[Saved entries]
↓↓↓

-- pv_equiv track=rewrite | github.com/GreenlightsSerenade/Test | 백준/Platinum/3015. 오아시스 재결합/오아시스 재결합.py | solution
-- ===== SOURCE A (Python) =====
-- def solution(n, nums):
--     if n == 1 or n == 2:
--         return n - 1
--     stck = []
--     ans = 0
--     for num in nums:
--         if not stck:
--             stck.append([num, 1])
--         else:
--             if stck[-1][0] > num:
--                 stck.append([num, 1])
--                 ans += 1
--             else:
--                 cnt = 0
--                 while stck and (stck[-1][0] == num or stck[-1][0] < num):
--                     elem, x = stck.pop()
--                     ans += x
--                     if elem == num:
--                         cnt = x
--                 if stck and stck[-1][0] > num:
--                     ans += 1
--                 stck.append([num, cnt + 1])
--     return ans
-- ===== SOURCE B (Python) =====
-- def solution(n, nums):
--     if n == 1 or n == 2:
--         return n - 1
--     ans = 0
--     m = len(nums)
--     for i in range(m):
--         a = nums[i]
--         mx = float('-inf')  # max of heights strictly between i and j
--         for j in range(i + 1, m):
--             b = nums[j]
--             if mx <= (a if a < b else b):
--                 ans += 1
--             if b > mx:
--                 mx = b
--             if mx > a:
--                 break  # a blocker taller than nums[i]: no later j can pair with i
--     return ans
-- ===== Notes on version B (the rewrite author's own statement) =====
-- stated objective: alternative
-- what changed: B replaces A's monotonic value/count stack with a direct double scan over pairs: for each left index i it walks right, keeps the running maximum of the heights strictly between the endpoints, counts a pair whenever that maximum is at most min(nums[i], nums[j]), and stops the walk once the maximum exceeds nums[i].
import Mathlib
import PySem

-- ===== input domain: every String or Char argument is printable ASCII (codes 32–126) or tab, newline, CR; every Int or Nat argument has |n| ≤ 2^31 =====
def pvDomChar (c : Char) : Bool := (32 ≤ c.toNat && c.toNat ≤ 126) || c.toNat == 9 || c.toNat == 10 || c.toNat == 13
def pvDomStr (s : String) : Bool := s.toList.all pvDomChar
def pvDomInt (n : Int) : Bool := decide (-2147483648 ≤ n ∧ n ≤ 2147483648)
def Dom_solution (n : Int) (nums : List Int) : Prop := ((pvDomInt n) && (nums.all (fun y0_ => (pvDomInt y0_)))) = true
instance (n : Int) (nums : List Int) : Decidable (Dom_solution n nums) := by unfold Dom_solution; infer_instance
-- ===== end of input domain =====

-- B counts visible pairs by a direct double scan (running maximum between the endpoints, early
-- stop at a taller blocker) instead of A's monotonic value/count stack; objective: alternative.

-- ===== PORT A =====
-- The Python stack (append/pop at the right end) is represented head-first: list head = stack top.
-- Python's `while stck and (stck[-1][0] == num or stck[-1][0] < num): …` loop, carrying (ans, cnt):
def popLoop (x : Int) : List (Int × Int) → Int → Int → (List (Int × Int)) × Int × Int
  | [], ans, cnt => ([], ans, cnt)
  | (h, c) :: rest, ans, cnt =>
    if h = x ∨ h < x then
      popLoop x rest (ans + c) (if h = x then c else cnt)
    else ((h, c) :: rest, ans, cnt)

def stepA (st : List (Int × Int) × Int) (x : Int) : List (Int × Int) × Int :=
  match st with
  | (stck, ans) =>
    match stck with
    | [] => ([(x, 1)], ans)
    | (h, c) :: rest =>
      if h > x then ((x, 1) :: (h, c) :: rest, ans + 1)
      else
        let r := popLoop x ((h, c) :: rest) ans 0
        let ans' := match r.1 with
          | [] => r.2.1
          | (h', _) :: _ => if h' > x then r.2.1 + 1 else r.2.1
        ((x, r.2.2 + 1) :: r.1, ans')

def solution (n : Int) (nums : List Int) : Int :=
  if n = 1 ∨ n = 2 then n - 1
  else (nums.foldl stepA ([], 0)).2

-- ===== PORT B =====
-- `mx = float('-inf')` and its updates are modeled exactly by an Option Int (none = -inf):
-- mxLeB mx m is Python's `mx <= m`, bumpMax mx b is Python's `max(mx, b)` (exact, since all
-- compared values are the list's integers).
def mxLeB (mx : Option Int) (m : Int) : Bool :=
  match mx with
  | none => true
  | some v => decide (v ≤ m)

def bumpMax (mx : Option Int) (b : Int) : Option Int :=
  match mx with
  | none => some b
  | some v => some (if v < b then b else v)

-- inner loop `for j in range(i+1, len(nums))` over the suffix after index i, accumulating ans;
-- `(a if a < b else b)` is min a b, `if b > mx: mx = b` is bumpMax, `if mx > a: break` is the
-- early-return branch below
def innerB (a : Int) : Option Int → List Int → Int → Int
  | _, [], ans => ans
  | mx, b :: s, ans =>
    let ans' := ans + if mxLeB mx (min a b) then 1 else 0
    let mx' := bumpMax mx b
    if mxLeB mx' a then innerB a mx' s ans' else ans'

-- outer loop `for i in range(len(nums))`: element nums[i] together with the suffix after it
def outerB : List Int → Int → Int
  | [], ans => ans
  | a :: s, ans => outerB s (innerB a none s ans)

def solution_alt (n : Int) (nums : List Int) : Int :=
  if n = 1 ∨ n = 2 then n - 1 else outerB nums 0

-- ===== PRECONDITION & SPEC =====
def Spec_solution (n : Int) (nums : List Int) (out : Int) : Prop := out = solution_alt n nums
instance (n : Int) (nums : List Int) (out : Int) : Decidable (Spec_solution n nums out) := by unfold Spec_solution; infer_instance

-- ===== CLAIM (what is proved, stated in full; the proofs are below) =====
def Claim_equal_solution : Prop := ∀ (n : Int) (nums : List Int), Dom_solution n nums → Spec_solution n nums (solution n nums)

-- ===== LEMMAS AND PROOFS =====

-- pairs counted from a fixed left endpoint `a`, context max `mx`, over the suffix
def visF (a : Int) : Option Int → List Int → Int
  | _, [] => 0
  | mx, b :: s => (if mxLeB mx (min a b) then 1 else 0) + visF a (bumpMax mx b) s

-- pairs counted into a new right endpoint `x` from elements of prefix p
def visTo : List Int → Int → Int
  | [], _ => 0
  | a :: q, x => (if q.all (fun y => decide (y ≤ min a x)) then 1 else 0) + visTo q x

-- number of suffix-record positions of p with value ≤ m
def cntLow : List Int → Int → Int
  | [], _ => 0
  | a :: q, m => (if decide (a ≤ m) && q.all (fun y => decide (y ≤ a)) then 1 else 0) + cntLow q m

-- sum of stack counts over entries of height ≤ m
def sumLE : List (Int × Int) → Int → Int
  | [], _ => 0
  | e :: t, m => (if e.1 ≤ m then e.2 else 0) + sumLE t m

-- prefix-grouped pair count: pairs (i, j) with j in r and i in p ++ (r before j)
def Sspec : List Int → List Int → Int
  | _, [] => 0
  | p, x :: r => visTo p x + Sspec (p ++ [x]) r

-- left-grouped pair count within one list (B's grouping)
def Tspec : List Int → Int
  | [] => 0
  | a :: s => visF a none s + Tspec s

def omaxL : List Int → Option Int
  | [] => none
  | y :: q => bumpMax (omaxL q) y

-- cross pairs from elements of p into r, with x interposed between p and r
def crossAux : List Int → Int → List Int → Int
  | [], _, _ => 0
  | a :: q, x, r => visF a (bumpMax (omaxL q) x) r + crossAux q x r

-- cross pairs from elements of p into r
def crossL : List Int → List Int → Int
  | [], _ => 0
  | a :: q, r => visF a (omaxL q) r + crossL q r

↑↑↑

Quote, with nothing altered, all lines from the start of the entries to the line that carries "x = stck.pop()", inclusive.

-- pv_equiv track=rewrite | github.com/GreenlightsSerenade/Test | 백준/Platinum/3015. 오아시스 재결합/오아시스 재결합.py | solution
-- ===== SOURCE A (Python) =====
-- def solution(n, nums):
--     if n == 1 or n == 2:
--         return n - 1
--     stck = []
--     ans = 0
--     for num in nums:
--         if not stck:
--             stck.append([num, 1])
--         else:
--             if stck[-1][0] > num:
--                 stck.append([num, 1])
--                 ans += 1
--             else:
--                 cnt = 0
--                 while stck and (stck[-1][0] == num or stck[-1][0] < num):
--                     elem, x = stck.pop()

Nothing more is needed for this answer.